--- GIVEN RECORDS ---

-- pv_equiv track=rewrite | github.com/michael-ar111/AtCoder-Problems-ABC-Python | arc/arc096/arc096a/arc096a.py | solve
-- ===== SOURCE A (Python) =====
-- def solve(A,B,C,X,Y):
--     min_cost = float('inf') # 最小コストの初期値を無限大を設定
--
--     #XYの2倍+1でABピザ分全探索
--     for ab in range(max(X,Y) * 2 + 1):
--         # ABピザをabマイ買った場合残すと計算
--         cost = C * ab
--
--         # 残りのAピザとBピザの必要枚数を計算。マイナスにならないため0
--         remain_a =max(0, X - ab//2)
--         remain_b =max(0, Y - ab//2)
--
--         # 残りの数のAコスト
--         cost += A*remain_a
--         # 残りの数のBコスト
--         cost += B*remain_b
--
--         # 残りの数のAB,A,Bのコストで一番少ない数を格納
--         min_cost = min(min_cost, cost)
--
--     return min_cost
-- ===== SOURCE B (Python) =====
-- def solve(A, B, C, X, Y):
--     # O(1): the cost as a function of the AB-pizza count is piecewise linear,
--     # so the minimum over ab in [0, 2*max(X,Y)] is attained at a breakpoint.
--     M = max(X, Y)
--     p = max(X, 0)
--     q = max(Y, 0)
--
--     def g(k):  # cost when buying 2*k AB pizzas
--         return 2 * C * k + A * max(0, X - k) + B * max(0, Y - k)
--
--     best = min(g(0), g(p), g(q), g(M))
--     if M >= 1:  # odd counts 2*k+1 exist only when the range reaches 1
--         best = min(best, C + min(g(0), g(min(p, M - 1)), g(min(q, M - 1)), g(M - 1)))
--     return best
-- ===== Notes on version B (the rewrite author's own statement) =====
-- stated objective: faster
-- what changed: Replaces the full scan over all AB-pizza counts by an O(1) evaluation of the piecewise-linear cost at its breakpoints (0, clamped X, clamped Y, max(X,Y), and their odd neighbours).
-- outside the precondition, e.g. on solve(1, 1, 1, -1, -2): A returns inf, B returns -2
import Mathlib
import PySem

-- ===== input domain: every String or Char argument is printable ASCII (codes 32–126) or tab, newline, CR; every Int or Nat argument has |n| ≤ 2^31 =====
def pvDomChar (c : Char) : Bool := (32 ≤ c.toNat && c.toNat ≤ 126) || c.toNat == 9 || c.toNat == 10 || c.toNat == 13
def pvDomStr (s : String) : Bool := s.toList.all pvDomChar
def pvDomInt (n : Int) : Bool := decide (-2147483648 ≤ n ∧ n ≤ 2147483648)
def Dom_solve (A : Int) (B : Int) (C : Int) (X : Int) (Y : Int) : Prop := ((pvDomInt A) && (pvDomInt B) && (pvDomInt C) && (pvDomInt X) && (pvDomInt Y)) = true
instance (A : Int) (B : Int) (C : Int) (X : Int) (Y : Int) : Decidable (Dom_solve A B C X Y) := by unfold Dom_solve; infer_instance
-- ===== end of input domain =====

-- B changes the algorithm: instead of scanning every AB-pizza count, it evaluates the
-- piecewise-linear cost only at its breakpoints (O(1) instead of O(max(X,Y))).

-- ===== PORT A =====
-- 'min_cost = float(inf)' is modelled as 'none'; the loop makes it 'some' on its first
-- iteration. The '.getD 0' default is unreachable under Pre_solve (nonempty range).
def solve (A : Int) (B : Int) (C : Int) (X : Int) (Y : Int) : Int :=
  ((PySem.List.pyRange 0 (max X Y * 2 + 1) 1).foldl
    (fun min_cost ab =>
      let cost := C * ab
      let remain_a := max 0 (X - PySem.Int.floordiv ab 2)
      let remain_b := max 0 (Y - PySem.Int.floordiv ab 2)
      let cost := cost + A * remain_a
      let cost := cost + B * remain_b
      some (match min_cost with
            | none => cost
            | some m => min m cost))
    (none : Option Int)).getD 0

-- ===== PORT B =====
-- gB k = cost when buying 2*k AB pizzas (the nested 'def g' of Source B)
def gB (A : Int) (B : Int) (C : Int) (X : Int) (Y : Int) (k : Int) : Int :=
  2 * C * k + A * max 0 (X - k) + B * max 0 (Y - k)

def solve_alt (A : Int) (B : Int) (C : Int) (X : Int) (Y : Int) : Int :=
  let M := max X Y
  let p := max X 0
  let q := max Y 0
  let best := min (min (min (gB A B C X Y 0) (gB A B C X Y p)) (gB A B C X Y q)) (gB A B C X Y M)
  if 1 ≤ M then
    min best (C + min (min (min (gB A B C X Y 0) (gB A B C X Y (min p (M - 1)))) (gB A B C X Y (min q (M - 1)))) (gB A B C X Y (M - 1)))
  else best

-- ===== PRECONDITION & SPEC =====
-- Pre_solve excludes max(X,Y) < 0, where A's loop body never runs and A returns
-- float('inf') — a float, not a value of the declared int result type.
def Pre_solve (A : Int) (B : Int) (C : Int) (X : Int) (Y : Int) : Prop := 0 ≤ max X Y
instance (A : Int) (B : Int) (C : Int) (X : Int) (Y : Int) : Decidable (Pre_solve A B C X Y) := by unfold Pre_solve; infer_instance
def pvWitness_solve : Int × Int × Int × Int × Int := (3, 5, 4, 2, 6)

def Spec_solve (A : Int) (B : Int) (C : Int) (X : Int) (Y : Int) (out : Int) : Prop := out = solve_alt A B C X Y
instance (A : Int) (B : Int) (C : Int) (X : Int) (Y : Int) (out : Int) : Decidable (Spec_solve A B C X Y out) := by unfold Spec_solve; infer_instance

-- ===== CLAIM (what is proved, stated in full; the proofs are below) =====
def Claim_equal_solve : Prop := ∀ (A : Int) (B : Int) (C : Int) (X : Int) (Y : Int), Dom_solve A B C X Y → Pre_solve A B C X Y → Spec_solve A B C X Y (solve A B C X Y)

-- ===== LEMMAS AND PROOFS =====

-- A's per-count cost, as the loop body computes it
def fA (A : Int) (B : Int) (C : Int) (X : Int) (Y : Int) (ab : Int) : Int :=
  C * ab + A * max 0 (X - PySem.Int.floordiv ab 2) + B * max 0 (Y - PySem.Int.floordiv ab 2)

-- the Option-valued running minimum equals a plain Int fold once it is 'some'
theorem foldl_opt (f : Int → Int) : ∀ (xs : List Int) (c : Int),
    xs.foldl (fun acc ab => some (match acc with | none => f ab | some m => min m (f ab))) (some c)
      = some (xs.foldl (fun m ab => min m (f ab)) c) := by
  intro xs
  induction xs with
  | nil => intro c; rfl
  | cons x t ih => intro c; simpa using ih (min c (f x))

theorem floordiv_two_mul (k : Int) : PySem.Int.floordiv (2 * k) 2 = k := by
  rw [PySem.Int.floordiv_eq_iff_of_pos (by omega)]; omega

theorem floordiv_two_mul_add_one (k : Int) : PySem.Int.floordiv (2 * k + 1) 2 = k := by
  rw [PySem.Int.floordiv_eq_iff_of_pos (by omega)]; omega

theorem fA_even (A B C X Y k : Int) : fA A B C X Y (2 * k) = gB A B C X Y k := by
  simp only [fA, gB, floordiv_two_mul]; ring

theorem fA_odd (A B C X Y k : Int) : fA A B C X Y (2 * k + 1) = C + gB A B C X Y k := by
  simp only [fA, gB, floordiv_two_mul_add_one]; ring

-- a linear function on an interval is bounded below by its value at an endpoint
theorem lin_min (s c lo hi k : Int) (h1 : lo ≤ k) (h2 : k ≤ hi) :
    min (s * lo + c) (s * hi + c) ≤ s * k + c := by
  rcases le_total 0 s with hs | hs
  · exact le_trans (min_le_left _ _) (by nlinarith)
  · exact le_trans (min_le_right _ _) (by nlinarith)

-- key piecewise-linearity fact: on [0, N], gB is minimised at one of the breakpoints
theorem g_lb (A B C X Y N k : Int) (hk0 : 0 ≤ k) (hkN : k ≤ N) :
    min (min (min (gB A B C X Y 0) (gB A B C X Y (min (max X 0) N))) (gB A B C X Y (min (max Y 0) N))) (gB A B C X Y N) ≤ gB A B C X Y k := by
  set p' := min (max X 0) N with hp'
  set q' := min (max Y 0) N with hq'
  have hg : ∀ t, gB A B C X Y t = 2 * C * t + A * max 0 (X - t) + B * max 0 (Y - t) := fun t => rfl
  by_cases hX : k ≤ X <;> by_cases hY : k ≤ Y
  · -- k ≤ X, k ≤ Y : slope 2C - A - B on [0, min p' q']
    have hek : k ≤ min p' q' := by omega
    have l1 : gB A B C X Y k = (2*C - A - B) * k + (A*X + B*Y) := by
      rw [hg]; have h1 : max 0 (X - k) = X - k := by omega
      have h2 : max 0 (Y - k) = Y - k := by omega
      rw [h1, h2]; ring
    have l2 : gB A B C X Y 0 = (2*C - A - B) * 0 + (A*X + B*Y) := by
      rw [hg]; have h1 : max 0 (X - 0) = X := by omega
      have h2 : max 0 (Y - 0) = Y := by omega
      rw [h1, h2]; ring
    have l3 : gB A B C X Y (min p' q') = (2*C - A - B) * (min p' q') + (A*X + B*Y) := by
      rw [hg]; have h1 : max 0 (X - min p' q') = X - min p' q' := by omega
      have h2 : max 0 (Y - min p' q') = Y - min p' q' := by omega
      rw [h1, h2]; ring
    have := lin_min (2*C - A - B) (A*X + B*Y) 0 (min p' q') k hk0 hek
    rw [← l2, ← l3, l1] at *
    rcases min_cases p' q' with ⟨hmin, _⟩ | ⟨hmin, _⟩ <;> rw [hmin] at this <;> omega
  · -- Y < k ≤ X : slope 2C - A on [q', p']
    have hlo : q' ≤ k := by omega
    have hhi : k ≤ p' := by omega
    have l1 : gB A B C X Y k = (2*C - A) * k + A*X := by
      rw [hg]; have h1 : max 0 (X - k) = X - k := by omega
      have h2 : max 0 (Y - k) = 0 := by omega
      rw [h1, h2]; ring
    have l2 : gB A B C X Y q' = (2*C - A) * q' + A*X := by
      rw [hg]; have h1 : max 0 (X - q') = X - q' := by omega
      have h2 : max 0 (Y - q') = 0 := by omega
      rw [h1, h2]; ring
    have l3 : gB A B C X Y p' = (2*C - A) * p' + A*X := by
      rw [hg]; have h1 : max 0 (X - p') = X - p' := by omega
      have h2 : max 0 (Y - p') = 0 := by omega
      rw [h1, h2]; ring
    have := lin_min (2*C - A) (A*X) q' p' k hlo hhi
    rw [← l2, ← l3, l1] at *
    omega
  · -- X < k ≤ Y : slope 2C - B on [p', q']
    have hlo : p' ≤ k := by omega
    have hhi : k ≤ q' := by omega
    have l1 : gB A B C X Y k = (2*C - B) * k + B*Y := by
      rw [hg]; have h1 : max 0 (X - k) = 0 := by omega
      have h2 : max 0 (Y - k) = Y - k := by omega
      rw [h1, h2]; ring
    have l2 : gB A B C X Y p' = (2*C - B) * p' + B*Y := by
      rw [hg]; have h1 : max 0 (X - p') = 0 := by omega
      have h2 : max 0 (Y - p') = Y - p' := by omega
      rw [h1, h2]; ring
    have l3 : gB A B C X Y q' = (2*C - B) * q' + B*Y := by
      rw [hg]; have h1 : max 0 (X - q') = 0 := by omega
      have h2 : max 0 (Y - q') = Y - q' := by omega
      rw [h1, h2]; ring
    have := lin_min (2*C - B) (B*Y) p' q' k hlo hhi
    rw [← l2, ← l3, l1] at *
    omega
  · -- X < k, Y < k : slope 2C on [max p' q', N]
    have hlo : max p' q' ≤ k := by omega
    have l1 : gB A B C X Y k = (2*C) * k + 0 := by
      rw [hg]; have h1 : max 0 (X - k) = 0 := by omega
      have h2 : max 0 (Y - k) = 0 := by omega
      rw [h1, h2]; ring
    have l2 : gB A B C X Y (max p' q') = (2*C) * (max p' q') + 0 := by
      rw [hg]; have h1 : max 0 (X - max p' q') = 0 := by omega
      have h2 : max 0 (Y - max p' q') = 0 := by omega
      rw [h1, h2]; ring
    have l3 : gB A B C X Y N = (2*C) * N + 0 := by
      rw [hg]; have h1 : max 0 (X - N) = 0 := by omega
      have h2 : max 0 (Y - N) = 0 := by omega
      rw [h1, h2]; ring
    have := lin_min (2*C) 0 (max p' q') N k hlo hkN
    rw [← l2, ← l3, l1] at *
    rcases max_cases p' q' with ⟨hmax, _⟩ | ⟨hmax, _⟩ <;> rw [hmax] at this <;> omega

-- A's result as a plain minimum fold over the nonempty range
theorem solve_eq_fold (A B C X Y : Int) (h : 0 ≤ max X Y) :
    solve A B C X Y
      = ((PySem.List.pyRange 1 (max X Y * 2 + 1) 1).map (fA A B C X Y)).foldl min (fA A B C X Y 0) := by
  have hcons : PySem.List.pyRange 0 (max X Y * 2 + 1) 1
      = 0 :: PySem.List.pyRange 1 (max X Y * 2 + 1) 1 := by
    exact PySem.List.pyRange_one_cons (by omega)
  simp only [solve, hcons, List.foldl_cons, List.foldl_map, fA]
  have h2 := foldl_opt (fun ab => C * ab + A * max 0 (X - PySem.Int.floordiv ab 2) + B * max 0 (Y - PySem.Int.floordiv ab 2)) (PySem.List.pyRange 1 (max X Y * 2 + 1) 1) (C * 0 + A * max 0 (X - PySem.Int.floordiv 0 2) + B * max 0 (Y - PySem.Int.floordiv 0 2))
  simp only [] at h2
  rw [h2, Option.getD_some]

theorem solve_spec' (A B C X Y : Int) (h : 0 ≤ max X Y) :
    solve A B C X Y = solve_alt A B C X Y := by
  set M := max X Y with hM
  set L := PySem.List.pyRange 1 (M * 2 + 1) 1 with hL
  set m := (L.map (fA A B C X Y)).foldl min (fA A B C X Y 0) with hm
  have hsolve : solve A B C X Y = m := solve_eq_fold A B C X Y h
  -- m is a lower bound of fA on [0, 2M]
  have hlow : ∀ ab : Int, 0 ≤ ab → ab ≤ M * 2 → m ≤ fA A B C X Y ab := by
    intro ab h0 h2
    rw [hm]
    rcases eq_or_lt_of_le h0 with h0' | h0'
    · rw [← h0']; exact (PySem.List.foldl_min_le _ _).1
    · exact (PySem.List.foldl_min_le _ _).2 _ (List.mem_map_of_mem
        ((PySem.List.mem_pyRange_one).2 ⟨by omega, by omega⟩))
  -- m is attained by fA at some point of [0, 2M]
  have hatt : ∃ ab : Int, 0 ≤ ab ∧ ab ≤ M * 2 ∧ m = fA A B C X Y ab := by
    rcases PySem.List.foldl_min_mem (L.map (fA A B C X Y)) (fA A B C X Y 0) with hc | hc
    · exact ⟨0, le_refl 0, by omega, by rw [hm, hc]⟩
    · rcases List.mem_map.1 hc with ⟨ab, habL, hab⟩
      have := (PySem.List.mem_pyRange_one).1 habL
      exact ⟨ab, by omega, by omega, by rw [hm, ← hab]⟩
  -- breakpoint values are values of fA inside the range
  have hgfe : ∀ k : Int, 0 ≤ k → k ≤ M → m ≤ gB A B C X Y k := by
    intro k h0 h1
    rw [← fA_even]; exact hlow (2 * k) (by omega) (by omega)
  have hgfo : ∀ k : Int, 0 ≤ k → k ≤ M - 1 → m ≤ C + gB A B C X Y k := by
    intro k h0 h1
    rw [← fA_odd]; exact hlow (2 * k + 1) (by omega) (by omega)
  rw [hsolve]
  have hpM : max X 0 ≤ M := by omega
  have hqM : max Y 0 ≤ M := by omega
  -- upper bound: solve_alt evaluates gB only inside [0, M] / [0, M-1]
  have hub : m ≤ solve_alt A B C X Y := by
    simp only [solve_alt, ← hM]
    split_ifs with h1
    · refine le_min (le_min (le_min (le_min ?_ ?_) ?_) ?_)
        (by
          have h2 : m ≤ C + min (min (min (gB A B C X Y 0) (gB A B C X Y (min (max X 0) (M - 1)))) (gB A B C X Y (min (max Y 0) (M - 1)))) (gB A B C X Y (M - 1)) := by
            rcases min_cases (min (min (gB A B C X Y 0) (gB A B C X Y (min (max X 0) (M - 1)))) (gB A B C X Y (min (max Y 0) (M - 1)))) (gB A B C X Y (M - 1)) with ⟨hc, _⟩ | ⟨hc, _⟩
            · rw [hc]
              rcases min_cases (min (gB A B C X Y 0) (gB A B C X Y (min (max X 0) (M - 1)))) (gB A B C X Y (min (max Y 0) (M - 1))) with ⟨hc2, _⟩ | ⟨hc2, _⟩
              · rw [hc2]
                rcases min_cases (gB A B C X Y 0) (gB A B C X Y (min (max X 0) (M - 1))) with ⟨hc3, _⟩ | ⟨hc3, _⟩
                · rw [hc3]; exact hgfo 0 le_rfl (by omega)
                · rw [hc3]; exact hgfo _ (by omega) (by omega)
              · rw [hc2]; exact hgfo _ (by omega) (by omega)
            · rw [hc]; exact hgfo (M - 1) (by omega) (by omega)
          exact h2)
      · exact hgfe 0 le_rfl h
      · exact hgfe _ (by omega) hpM
      · exact hgfe _ (by omega) hqM
      · exact hgfe M h le_rfl
    · exact le_min (le_min (le_min (hgfe 0 le_rfl h) (hgfe _ (by omega) hpM)) (hgfe _ (by omega) hqM)) (hgfe M h le_rfl)
  -- lower bound: every fA value, hence m, dominates solve_alt
  have hlb : solve_alt A B C X Y ≤ m := by
    rcases hatt with ⟨ab, h0, h2, hab⟩
    rw [hab]
    rcases Int.even_or_odd ab with ⟨k, hk⟩ | ⟨k, hk⟩
    · -- ab = 2k
      rw [show ab = 2 * k by omega, fA_even]
      have hk0 : 0 ≤ k := by omega
      have hkM : k ≤ M := by omega
      have := g_lb A B C X Y M k hk0 hkM
      rw [min_eq_left hpM, min_eq_left hqM] at this
      simp only [solve_alt, ← hM]
      split_ifs with h1
      · exact le_trans (min_le_left _ _) this
      · exact this
    · -- ab = 2k + 1
      rw [show ab = 2 * k + 1 by omega, fA_odd]
      have hk0 : 0 ≤ k := by omega
      have hkM : k ≤ M - 1 := by omega
      have hM1 : 1 ≤ M := by omega
      have := g_lb A B C X Y (M - 1) k hk0 hkM
      simp only [solve_alt, ← hM]
      rw [if_pos hM1]
      exact le_trans (min_le_right _ _) (by omega)
  omega

-- ===== VERDICT (by name: the statement is the Claim_ definition above) =====
theorem solve_spec : Claim_equal_solve := by
  intro A B C X Y _ hpre
  unfold Spec_solve
  exact solve_spec' A B C X Y hpre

---

ACTIVITY: In the data above, retype exactly and only the lines between the one holding "-- key piecewise-linearity" and the one holding "k + (A*X + B*Y) := by", inclusive.

RESULT BELOW:
-- key piecewise-linearity fact: on [0, N], gB is minimised at one of the breakpoints
theorem g_lb (A B C X Y N k : Int) (hk0 : 0 ≤ k) (hkN : k ≤ N) :
    min (min (min (gB A B C X Y 0) (gB A B C X Y (min (max X 0) N))) (gB A B C X Y (min (max Y 0) N))) (gB A B C X Y N) ≤ gB A B C X Y k := by
  set p' := min (max X 0) N with hp'
  set q' := min (max Y 0) N with hq'
  have hg : ∀ t, gB A B C X Y t = 2 * C * t + A * max 0 (X - t) + B * max 0 (Y - t) := fun t => rfl
  by_cases hX : k ≤ X <;> by_cases hY : k ≤ Y
  · -- k ≤ X, k ≤ Y : slope 2C - A - B on [0, min p' q']
    have hek : k ≤ min p' q' := by omega
    have l1 : gB A B C X Y k = (2*C - A - B) * k + (A*X + B*Y) := by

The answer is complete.